Organolithium used as 2nd nucleophile.

50 °C for 2nd step.

TPAP (15 mol %).

Using 2-methyl-1-propenylmagnesium bromide as 2nd organometallic reagent.

Returning to sulfondiimines, in addition to developing a synthesis capable of broad variation of the carbon-based groups attached at sulfur, we also wanted to allow maximum flexibility for N-functionalization. Our choice of tert-octyl and nosyl groups as N-substituents allowed orthogonal deprotection of these groups in high yields. For example, the N-tert-octyl group of sulfondiimine 4b could be removed by simple treatment with TFA, providing N–H sulfondiimine 6 in high yield (Scheme ). The N-nosyl group of 4b was removed by treatment with dodecanethiol and DBU, providing N–H sulfondiimine 7 in 89% yield.
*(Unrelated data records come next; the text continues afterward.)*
theorem build_invariant (l : List Char) (hm : 1 ≤ l.length) :
    ∀ n, n + 1 ≤ l.length →
      (List.range' 1 n).foldl (buildStep l) ([0, 0], 0)
        = (pvNxt l n, ((pvMB (l.take (n+1)) : Nat) : Int)) := by
  intro n
  induction n with
  | zero =>
    intro _
    simp [pvNxt, pvMB_take_one l hm]
  | succ n ih =>
    intro h
    rw [List.range'_concat, List.foldl_append, ih (by omega)]
    simp only [List.foldl_cons, List.foldl_nil]
    rw [show 1 + 1 * n = n + 1 by omega]
    have HT : ∀ t, 1 ≤ t → t ≤ n + 1 →
        (pvNxt l n).getD t 0 = ((pvMB (l.take t) : Nat) : Int) :=
      fun t h1 h2 => pvNxt_getD l hm n t h1 h2
    have hstep := buildStep_spec l (pvNxt l n) (n+1) (by omega) (by omega) HT
    show (pvNxt l n ++ [_], _) = _
    rw [pvNxt_concat]
    refine Prod.ext ?_ ?_ <;> simp only []
    · congr 1
      simp only [List.cons.injEq, and_true]
      rw [show n + 1 + 1 = n + 2 from rfl] at hstep
      exact hstep
    · rw [show n + 1 + 1 = n + 2 from rfl] at hstep
      exact hstep

theorem foldl_append_map (g : Nat → Int) :
    ∀ (xs : List Nat) (init : List Int),
      xs.foldl (fun res i => res ++ [g i]) init = init ++ xs.map g := by
  intro xs
  induction xs with
  | nil => intro init; simp
  | cons x xs ih => intro init; simp [List.foldl_cons, ih]

theorem build_eq_alt (p : String) : build p = build_alt p := by
  unfold build build_alt
  rw [foldl_append_map (fun i => ((borLoop p.toList i i : Nat) : Int))]
  rcases Nat.eq_zero_or_pos p.toList.length with h0 | h0
  · rw [h0]
    rfl
  · rw [build_invariant p.toList h0 (p.toList.length - 1) (by omega)]
    unfold pvNxt
    simp only []
    congr 1
    apply List.map_congr_left
    intro i hi2
    rw [List.mem_range'_1] at hi2
    have hii : i < p.toList.length := by omega
    rw [borLoop_eq p.toList i hii i le_rfl]
    congr 1
    unfold pvMB
    congr 1
    rw [List.length_take]
    omega

-- ===== VERDICT (by name: the statement is the Claim_ definition above) =====
theorem build_spec : Claim_equal_build := by
  intro p _
  unfold Spec_build
  exact build_eq_alt p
The double N–H sulfondiimine 8 was available in excellent yield from Ns-derivative 6. Additionally, the t-Oct group of sulfilimine 3a was readily cleaved to provide the corresponding N–H derivative 9 in 97% yield. Similarly, N–H sulfoximine 10 was available efficiently from the corresponding N-t-Oct derivative.

Scheme 2

N-tert-Octyl and N-Nosyl Deprotection

The ability to selectively unveil an N–H group in the presence of a second orthogonally protected N-atom allowed for the preparation of a diverse range of N-derivatives. The complementary electronic character of the two N-protecting groups was key to achieving efficient reactions. For example, the electron-withdrawing ability of the nosyl group in sulfondiimine 6 allowed efficient N-arylation under Chan-Lam conditions,[17] as well as allylation using KOH and allyl bromide,[11] providing sulfondiimines 11 and 12, respectively, following Ns cleavage (Scheme ). Conversely, the electron-rich N-tert-octyl derivative 7 was converted to N-acyl derivative 13, urea 14, and N-benzyl derivative 15, all after N-tert-octyl cleavage. Benzyl derivative 15 was obtained using a reductive amination procedure, a transformation reported here for the first time on a sulfondiimine.

Scheme 3

N-Functionalization of Sulfondiimines 6 and 7

In conclusion, we have developed a modular sulfondiimine synthesis from the combination of two organometallic reagents and a sulfinylamine linker, followed by a novel S-imination. The need to use malodorous and air-sensitive thiols is avoided. Alkyl, aryl, and heteroaryl S-substituents can all be introduced. The presence of orthogonal N-substituents allows the use of a diverse range of N-functionalization reactions. Taken together, these features have allowed the preparation of the most diverse set of sulfondiimines yet reported. We anticipate that the scope and flexibility of the developed chemistry will lead to further applications of sulfondiimines in discovery chemistry.